Filipina engineer heads NASA’s Engineering department

Filipinos are making a spotlight in international arena not only in terms of presence but most importantly in their amazing talents and skills in various fields. Engineer Josephine Santiago-Bond, who works as a department head in National Aeronautics and Space Administration (NASA), is one of them.

Josephine was born in the United States but her parents decided to return to the Philippines when she was only two months old.  She grew up in the Philippines  where she took up Electronics and Communications degree at the University of the Philippines.
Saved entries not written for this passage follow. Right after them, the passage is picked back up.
-- pv_equiv track=rewrite | github.com/AVasilkovski/SuperHyperion | scripts/apply_schema.py | compute_transitive_subtypes
-- ===== SOURCE A (Python) =====
-- def compute_transitive_subtypes(parent_of: dict[str, str]) -> dict[str, set[str]]:
--     """Compute transitive subtypes for every entity that has subtypes."""
--     children_of: dict[str, set[str]] = {}
--     for child, parent in parent_of.items():
--         children_of.setdefault(parent, set()).add(child)
--
--     subtypes: dict[str, set[str]] = {}
--
--     def get_all_subtypes(entity: str) -> set[str]:
--         if entity in subtypes:
--             return subtypes[entity]
--         direct_children = children_of.get(entity, set())
--         all_children = set(direct_children)
--         for child in direct_children:
--             all_children.update(get_all_subtypes(child))
--         subtypes[entity] = all_children
--         return all_children
--
--     for parent in list(children_of.keys()):
--         get_all_subtypes(parent)
--
--     return subtypes
-- ===== SOURCE B (Python) =====
-- def compute_transitive_subtypes(parent_of: dict[str, str]) -> dict[str, set[str]]:
--     """Compute transitive subtypes for every entity that has subtypes.
--
--     Iterative re-implementation: an explicit frame stack (node, pending
--     children, accumulated set) replaces the memoized recursion; a node is
--     finalized once all its children are done, and its set is merged into
--     the frame below it.
--     """
--     children_of: dict[str, set[str]] = {}
--     for child, parent in parent_of.items():
--         children_of.setdefault(parent, set()).add(child)
--
--     subtypes: dict[str, set[str]] = {}
--
--     for root in children_of:
--         if root in subtypes:
--             continue
--         stack = [[root, list(children_of[root]), set(children_of[root])]]
--         while stack:
--             node, pending, acc = stack[-1]
--             if not pending:
--                 stack.pop()
--                 subtypes[node] = acc
--                 if stack:
--                     stack[-1][2] |= acc
--                 continue
--             c = pending.pop(0)
--             if c in subtypes:
--                 acc |= subtypes[c]
--             else:
--                 kids = children_of.get(c, set())
--                 stack.append([c, list(kids), set(kids)])
--
--     return subtypes
-- ===== Notes on version B (the rewrite author's own statement) =====
-- stated objective: alternative
-- what changed: The memoized recursive helper get_all_subtypes is replaced by an iterative depth-first traversal with an explicit stack of (node, pending children, accumulated set) frames: a node is finalized once its pending list is empty and its set is then merged into the frame below, so no recursion (and no Python recursion-limit exposure) is needed.
import Mathlib
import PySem

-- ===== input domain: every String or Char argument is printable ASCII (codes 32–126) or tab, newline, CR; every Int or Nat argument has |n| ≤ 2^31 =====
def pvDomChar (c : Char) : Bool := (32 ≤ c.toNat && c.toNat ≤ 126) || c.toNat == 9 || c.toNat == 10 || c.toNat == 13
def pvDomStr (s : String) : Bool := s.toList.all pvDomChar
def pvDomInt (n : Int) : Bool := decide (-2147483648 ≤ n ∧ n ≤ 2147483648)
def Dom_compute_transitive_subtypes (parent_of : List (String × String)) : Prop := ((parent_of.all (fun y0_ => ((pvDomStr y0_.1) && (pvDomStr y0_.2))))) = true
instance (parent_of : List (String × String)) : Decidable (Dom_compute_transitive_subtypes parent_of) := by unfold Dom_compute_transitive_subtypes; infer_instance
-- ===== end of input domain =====

-- B replaces A's memoized recursion by an explicit frame-stack DFS (alternative
-- decomposition, same cost); return values agree on every acyclic parent_of (Pre_).

-- ===== PORT A =====
-- first loop of BOTH Pythons (identical line for line there): children_of from parent_of
def ctsChildren (parent_of : List (String × String)) : PySem.Dict String (PySem.Set String) :=
  (PySem.Dict.ofList parent_of).items.foldl
    (fun d cp => d.modify cp.2 PySem.Set.empty (fun s => PySem.Set.add s cp.1))
    PySem.Dict.empty

-- get_all_subtypes: fuel bounds the recursion DEPTH only (parent_of.length + 2 is
-- enough on every acyclic input, where Python's recursion returns; on a cyclic input
-- Python raises RecursionError — excluded by Pre_ — and the port returns a default).
mutual
def ctsGo (ch : PySem.Dict String (PySem.Set String)) :
    Nat → String → PySem.Dict String (PySem.Set String) →
    (PySem.Set String × PySem.Dict String (PySem.Set String))
  | 0, _, memo => (PySem.Set.empty, memo)
  | f + 1, e, memo =>
    match memo.get? e with
    | some s => (s, memo)
    | none =>
      let direct := ch.getD e PySem.Set.empty
      let r := ctsGoKids ch f direct (PySem.Set.ofList direct) memo
      (r.1, r.2.insert e r.1)
termination_by f _ _ => (f, 0)

def ctsGoKids (ch : PySem.Dict String (PySem.Set String)) :
    Nat → List String → PySem.Set String → PySem.Dict String (PySem.Set String) →
    (PySem.Set String × PySem.Dict String (PySem.Set String))
  | _, [], acc, memo => (acc, memo)
  | f, c :: cs, acc, memo =>
    let r := ctsGo ch f c memo
    ctsGoKids ch f cs (PySem.Set.update acc r.1) r.2
termination_by f cs _ _ => (f, cs.length + 1)
end

def compute_transitive_subtypes (parent_of : List (String × String)) : List (String × List String) :=
  let ch := ctsChildren parent_of
  (ch.keys.foldl (fun memo p => (ctsGo ch (parent_of.length + 2) p memo).2) PySem.Dict.empty).items

-- ===== PORT B =====
-- weight of a pending call at given depth budget (termination measure helper only)
def ctsWeight (ch : PySem.Dict String (PySem.Set String)) : Nat → String → Nat
  | 0, _ => 0
  | f + 1, c => ((ch.getD c PySem.Set.empty).map (fun c' => 1 + ctsWeight ch f c')).sum + 2
termination_by f _ => f

def ctsFrameW (ch : PySem.Dict String (PySem.Set String))
    (fr : String × List String × PySem.Set String × Nat) : Nat :=
  (fr.2.1.map (fun c => 1 + ctsWeight ch fr.2.2.2 c)).sum + 1

-- the while-loop of B: stack of frames (node, pending children, accumulated set,
-- depth budget); the budget field plays the role of A's fuel and is never exhausted
-- on acyclic inputs (Python B carries no budget; its loop runs forever only on
-- cyclic inputs, which Pre_ excludes).
def ctsStep (ch : PySem.Dict String (PySem.Set String)) :
    List (String × List String × PySem.Set String × Nat) →
    PySem.Dict String (PySem.Set String) → PySem.Dict String (PySem.Set String)
  | [], memo => memo
  | [(e, [], acc, _)], memo => memo.insert e acc
  | (e, [], acc, _) :: (p, cs, pacc, pf) :: k, memo =>
    ctsStep ch ((p, cs, PySem.Set.update pacc acc, pf) :: k) (memo.insert e acc)
  | (e, _ :: cs, acc, 0) :: k, memo =>
    ctsStep ch ((e, cs, acc, 0) :: k) memo
  | (e, c :: cs, acc, g + 1) :: k, memo =>
    match memo.get? c with
    | some s => ctsStep ch ((e, cs, PySem.Set.update acc s, g + 1) :: k) memo
    | none =>
      let kids := ch.getD c PySem.Set.empty
      ctsStep ch ((c, kids, PySem.Set.ofList kids, g) :: (e, cs, acc, g + 1) :: k) memo
termination_by k _ => (k.map (ctsFrameW ch)).sum
decreasing_by
  all_goals simp only [ctsFrameW, List.map_cons, List.sum_cons, Nat.succ_eq_add_one]
  · omega
  · omega
  · omega
  · rw [ctsWeight]; simp; omega

def compute_transitive_subtypes_alt (parent_of : List (String × String)) : List (String × List String) :=
  let ch := ctsChildren parent_of
  (ch.keys.foldl
    (fun memo root =>
      match memo.get? root with
      | some _ => memo
      | none =>
        let kids := ch.getD root PySem.Set.empty
        ctsStep ch [(root, kids, PySem.Set.ofList kids, parent_of.length + 1)] memo)
    PySem.Dict.empty).items

-- ===== PRECONDITION & SPEC =====
-- n-fold parent lookup (follows the parent chain of the input dict)
def ctsParentIter (d : PySem.Dict String String) : Nat → String → Option String
  | 0, x => some x
  | n + 1, x =>
    match d.get? x with
    | some p => ctsParentIter d n p
    | none => none

-- Pre_ excludes exactly the cyclic parent_of maps, on which Python A raises
-- RecursionError (and Python B's loop does not terminate): no key returns to
-- itself by following parent links.
def Pre_compute_transitive_subtypes (parent_of : List (String × String)) : Prop :=
  ∀ k ∈ (PySem.Dict.ofList parent_of).keys,
    ∀ n < (PySem.Dict.ofList parent_of).size,
      ctsParentIter (PySem.Dict.ofList parent_of) (n + 1) k ≠ some k
instance (parent_of : List (String × String)) : Decidable (Pre_compute_transitive_subtypes parent_of) := by unfold Pre_compute_transitive_subtypes; infer_instance

def pvWitness_compute_transitive_subtypes : (List (String × String)) :=
  [("b", "a"), ("c", "a"), ("d", "b")]

def Spec_compute_transitive_subtypes (parent_of : List (String × String)) (out : List (String × List String)) : Prop := out = compute_transitive_subtypes_alt parent_of
instance (parent_of : List (String × String)) (out : List (String × List String)) : Decidable (Spec_compute_transitive_subtypes parent_of out) := by unfold Spec_compute_transitive_subtypes; infer_instance

-- ===== CLAIM (what is proved, stated in full; the proofs are below) =====
def Claim_equal_compute_transitive_subtypes : Prop := ∀ (parent_of : List (String × String)), Dom_compute_transitive_subtypes parent_of → Pre_compute_transitive_subtypes parent_of → Spec_compute_transitive_subtypes parent_of (compute_transitive_subtypes parent_of)

-- ===== LEMMAS AND PROOFS =====

-- the stack machine run on a frame for e computes exactly A's child fold and then
-- pops: ctsStep on (e, cs, acc, f) :: k first replaces (cs, acc, memo) by the result
-- of A's ctsGoKids, then proceeds with the pending-exhausted frame.
theorem ctsStep_bridge (ch : PySem.Dict String (PySem.Set String)) :
    ∀ (f : Nat) (cs : List String) (acc : PySem.Set String) (e : String)
      (k : List (String × List String × PySem.Set String × Nat))
      (memo : PySem.Dict String (PySem.Set String)),
      ctsStep ch ((e, cs, acc, f) :: k) memo =
        ctsStep ch ((e, [], (ctsGoKids ch f cs acc memo).1, f) :: k)
          (ctsGoKids ch f cs acc memo).2 := by
  intro f
  induction f using Nat.strong_induction_on with
  | _ f IHf =>
  intro cs
  induction cs with
  | nil => intro acc e k memo; rw [ctsGoKids]
  | cons c cs IHcs =>
    intro acc e k memo
    match f with
    | 0 =>
      rw [ctsStep, ctsGoKids, ctsGo]
      exact IHcs acc e k memo
    | g + 1 =>
      rw [ctsStep, ctsGoKids, ctsGo]
      cases h : memo.get? c with
      | some s => exact IHcs (PySem.Set.update acc s) e k memo
      | none =>
        rw [IHf g (Nat.lt_succ_self g)]
        rw [ctsStep]
        exact IHcs _ e k _

-- one root step of A equals one root step of B
theorem ctsRoot_step (ch : PySem.Dict String (PySem.Set String)) (L : Nat)
    (r : String) (memo : PySem.Dict String (PySem.Set String)) :
    (ctsGo ch (L + 2) r memo).2 =
      match memo.get? r with
      | some _ => memo
      | none =>
        let kids := ch.getD r PySem.Set.empty
        ctsStep ch [(r, kids, PySem.Set.ofList kids, L + 1)] memo := by
  rw [show L + 2 = (L + 1) + 1 from rfl, ctsGo]
  cases h : memo.get? r with
  | some s => rfl
  | none => rw [ctsStep_bridge, ctsStep]

theorem ctsFold_eq (ch : PySem.Dict String (PySem.Set String)) (L : Nat) :
    ∀ (roots : List String) (memo : PySem.Dict String (PySem.Set String)),
      roots.foldl (fun memo p => (ctsGo ch (L + 2) p memo).2) memo =
        roots.foldl
          (fun memo root =>
            match memo.get? root with
            | some _ => memo
            | none =>
              let kids := ch.getD root PySem.Set.empty
              ctsStep ch [(root, kids, PySem.Set.ofList kids, L + 1)] memo)
          memo := by
  intro roots memo
  simp only [ctsRoot_step]

-- ===== VERDICT (by name: the statement is the Claim_ definition above) =====
theorem compute_transitive_subtypes_spec : Claim_equal_compute_transitive_subtypes := by
  intro parent_of _ _
  unfold Spec_compute_transitive_subtypes
  unfold compute_transitive_subtypes compute_transitive_subtypes_alt
  have h := ctsFold_eq (ctsChildren parent_of) parent_of.length
    (ctsChildren parent_of).keys PySem.Dict.empty
  exact congrArg PySem.Dict.items h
When she was younger, she didn’t show any interest in astronomy and admitted that she had been through a lot of difficulties in her Math subjects.

She described her Math subjects as ‘exponentially difficult’ and she had study hard to pass some of the exceptionally difficult courses. She was very persistent and was determined to finish her studies.

Being in a family of scientists, Josephine eventually attended Philippine Science High School where she focused on studying mathematics and science subjects. Her decision to take up Electronics and Communications degree at the University of the Philippines was influenced by an old schoolmate who introduced to her that idea.

She stressed, “I had to crawl my way through some of the courses, but I wasn’t going to give up because of a few bad grades.”

After graduating from college, she moved back to the US and took a master’s degree in Electrical Engineering at South Dakota State University.  In 2003, she was accepted for internship at the John F. Kennedy Space Center (KSC) in Florida.

NASA saw her dedication and prowess and she was offered a full time job. Her first job was a systems engineer in charge of the technical problems of space missions and worked on a lunar mission in 2017.  She graduated from her master’s degree in 2005.

Presently, Engineer Josephine heads the agency’s Advanced Engineering Development Branch. Her job  deals with research and technology development projects.  She is also responsible in  choosing brilliant people to work for the NASA.

“I am leading very diverse groups of people to bring their whole selves to work while executing NASA’s mission, which ultimately benefits mankind,” she said.